Proper hormone replacement is required during endocrinological follow-up. Additional hypopituitarism, including ACTH deficiency, persists in more than 50% of cases [45]. Although pituitary function recovery is usually not expected, hormonal re-evaluation must be performed 4–8 weeks after PA [2]. Currently, mortality in the acute setting is less than 2% [45].
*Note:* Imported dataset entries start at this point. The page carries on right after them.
-- pv_equiv track=rewrite | github.com/Aaslknc/PYTHON | unidade3/t2questao2.py | gerar_matriz
-- ===== SOURCE A (Python) =====
-- def gerar_matriz(ordem):
--     matriz = []
--     for i in range(ordem):
--         linha = []
--         for j in range(ordem):
--             elemento = 2**(j+i)
--             linha.append(elemento)
--
--         matriz.append(linha)
--
--     return matriz
-- ===== SOURCE B (Python) =====
-- def gerar_matriz(ordem):
--     # outer-product form: build the power vector once
--     # by doubling, then each row is the previous row doubled elementwise.
--     if ordem <= 0:
--         return []
--     p = [1]
--     last = 1
--     for _ in range(ordem - 1):
--         last *= 2
--         p.append(last)
--     matriz = []
--     row = p
--     for _ in range(ordem):
--         matriz.append(row)
--         row = [x * 2 for x in row]
--     return matriz
-- ===== Notes on version B (the rewrite author's own statement) =====
-- stated objective: alternative
-- what changed: Replaces the per-cell 2**(j+i) exponentiation with incrementally maintained state: a power vector built once by doubling, and each row obtained by doubling the previous row elementwise.
import Mathlib
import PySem

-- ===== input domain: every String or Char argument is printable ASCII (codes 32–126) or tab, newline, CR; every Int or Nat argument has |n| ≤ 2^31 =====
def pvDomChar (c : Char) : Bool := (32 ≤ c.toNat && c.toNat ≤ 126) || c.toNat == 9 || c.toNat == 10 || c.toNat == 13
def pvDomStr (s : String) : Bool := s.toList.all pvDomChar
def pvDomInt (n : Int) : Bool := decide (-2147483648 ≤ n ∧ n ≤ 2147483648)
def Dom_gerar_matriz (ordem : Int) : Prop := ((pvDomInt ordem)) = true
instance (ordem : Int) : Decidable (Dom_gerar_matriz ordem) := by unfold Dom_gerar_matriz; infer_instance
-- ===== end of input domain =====

-- B replaces A's per-cell exponentiation by incremental doubling: a power vector
-- built once, each row obtained by doubling the previous row elementwise.

-- ===== PORT A =====
def gerar_matriz (ordem : Int) : List (List Int) :=
  (PySem.List.pyRange 0 ordem 1).foldl (fun matriz i =>
    matriz ++ [(PySem.List.pyRange 0 ordem 1).foldl (fun linha j =>
      linha ++ [2 ^ (j + i).toNat]) []]) []

-- ===== PORT B =====
-- build the power vector p by doubling `last`
def pvBuildP : Nat → Int → List Int → List Int
  | 0, _, p => p
  | k+1, last, p => pvBuildP k (last * 2) (p ++ [last * 2])

-- append `row`, then double it elementwise, k times
def pvBuildRows : Nat → List Int → List (List Int) → List (List Int)
  | 0, _, m => m
  | k+1, row, m => pvBuildRows k (row.map (· * 2)) (m ++ [row])

def gerar_matriz_alt (ordem : Int) : List (List Int) :=
  if ordem ≤ 0 then []
  else
    let p := pvBuildP (ordem.toNat - 1) 1 [1]
    pvBuildRows ordem.toNat p []

-- ===== PRECONDITION & SPEC =====
def Spec_gerar_matriz (ordem : Int) (out : List (List Int)) : Prop := out = gerar_matriz_alt ordem
instance (ordem : Int) (out : List (List Int)) : Decidable (Spec_gerar_matriz ordem out) := by unfold Spec_gerar_matriz; infer_instance

-- ===== CLAIM (what is proved, stated in full; the proofs are below) =====
def Claim_equal_gerar_matriz : Prop := ∀ (ordem : Int), Dom_gerar_matriz ordem → Spec_gerar_matriz ordem (gerar_matriz ordem)

-- ===== LEMMAS AND PROOFS =====

theorem pvFoldl_snoc {α β : Type} (f : α → β) :
    ∀ (xs : List α) (acc : List β),
      xs.foldl (fun a x => a ++ [f x]) acc = acc ++ xs.map f := by
  intro xs
  induction xs with
  | nil => simp
  | cons x xs ih => intro acc; simp [ih]

theorem pvBuildP_spec :
    ∀ (k : Nat) (last : Int) (p : List Int),
      pvBuildP k last p = p ++ (List.range k).map (fun t => last * 2 ^ (t + 1)) := by
  intro k
  induction k with
  | zero => intro last p; simp [pvBuildP]
  | succ k ih =>
    intro last p
    rw [pvBuildP, ih, List.range_succ_eq_map]
    simp [List.map_map, Function.comp]
    intro a _
    ring

theorem pvBuildRows_spec :
    ∀ (k : Nat) (row : List Int) (m : List (List Int)),
      pvBuildRows k row m = m ++ (List.range k).map (fun t => row.map (· * 2 ^ t)) := by
  intro k
  induction k with
  | zero => intro row m; simp [pvBuildRows]
  | succ k ih =>
    intro row m
    rw [pvBuildRows, ih, List.range_succ_eq_map]
    simp [List.map_map, Function.comp]
    intro a _ x _
    left
    ring

-- canonical form of both programs
theorem pvA_canon (ordem : Int) :
    gerar_matriz ordem =
      (List.range ordem.toNat).map (fun i =>
        (List.range ordem.toNat).map (fun j => (2 : Int) ^ (j + i))) := by
  unfold gerar_matriz
  simp only [pvFoldl_snoc, List.nil_append]
  rw [PySem.List.pyRange_one]
  simp only [List.map_map, zero_add, Int.sub_zero]
  apply List.map_congr_left
  intro i _
  apply List.map_congr_left
  intro j _
  simp only [Function.comp_apply]
  congr 1

theorem pvB_canon (ordem : Int) :
    gerar_matriz_alt ordem =
      (List.range ordem.toNat).map (fun i =>
        (List.range ordem.toNat).map (fun j => (2 : Int) ^ (j + i))) := by
  unfold gerar_matriz_alt
  split_ifs with h
  · have : ordem.toNat = 0 := by omega
    simp [this]
  · have hn : 1 ≤ ordem.toNat := by omega
    rw [pvBuildRows_spec, pvBuildP_spec]
    simp only [List.nil_append]
    apply List.map_congr_left
    intro i _
    -- row i: ([1] ++ (range (n-1)).map (2^(·+1))).map (· * 2^i) = (range n).map (2^(·+i))
    obtain ⟨m, hm⟩ : ∃ m, ordem.toNat = m + 1 := ⟨ordem.toNat - 1, by omega⟩
    rw [hm]
    simp only [Nat.add_sub_cancel]
    rw [List.range_succ_eq_map]
    simp [List.map_map, Function.comp]
    intro a _
    ring

-- ===== VERDICT (by name: the statement is the Claim_ definition above) =====
theorem gerar_matriz_spec : Claim_equal_gerar_matriz := by
  intro ordem _
  unfold Spec_gerar_matriz
  rw [pvA_canon, pvB_canon]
Figure 1a–i shows diagnostic and follow-up images of PA in a 60-year-old male with systemic arterial hypertension, no previous diagnosis of pituitary adenoma, complaints of an intense headache and nausea, and normal visual field. Images a–c show MRI taken 10 days after the clinical presentation. Management was conservative, with medical treatment and hormonal replacement for panhypopituitarism. Sellar MRI taken 24 days after the first imaging session (d–f) shows tumour volume reduction. During follow-up, there was no pituitary functional recovery, and imaging showed a continued and noteworthy reduction in tumour volume. Eight months after the first imaging session, the lesion was within sellar boundaries (g–i).

Fig. 1
figure 1

MRI performed 10 days after PA clinical presentation showing a pituitary mass impinging on the optical chiasma, with a peripheral enhancement after gadolinium in a coronal view (a), an iso- to hyperintense signal in a T2-weighted image (b) and areas with hyperintensity in a T1-weighted image without gadolinium enhancement (c). Sellar MRI taken 24 days after the first imaging session showing a reduction in tumour volume, with decreased hyperintensity in a T1-weighted image without contrast (d), hypointensity in a T2-weighted image (e) and the heterogeneous uptake of gadolinium in a T1-weighted sagittal image (f). Sellar MRI taken 8 months after the first imaging session shows a lesion within sellar boundaries, with isointensity in a T1-weighted image without gadolinium enhancement (g), areas of hypo- and isointensity in a T2-weighted image in a coronal view (h), and heterogenous contrast enhancement in a sagittal view (i)

Conclusions

Pituitary apoplexy is an uncommon vascular event that occurs most frequently in NFPA. Visual disturbances are common, including amaurosis, and patients may develop altered consciousness and even fall into a coma. Although it has been considered a surgical emergency in the past, recent data suggest that a conservative approach may be more favourable in some situations. Since there are no randomized clinical trials comparing surgical and “wait-and-see” approaches, including corticosteroid treatments, the decision should be individualized. Both surgical and conservative approaches present good outcomes in the majority of patients. The evaluation of pituitary function is mandatory both before and after treatment. Therefore, a multidisciplinary team, including endocrinologists, neurologists, ophthalmologists and neurosurgeons, is mandatory for the management of PA.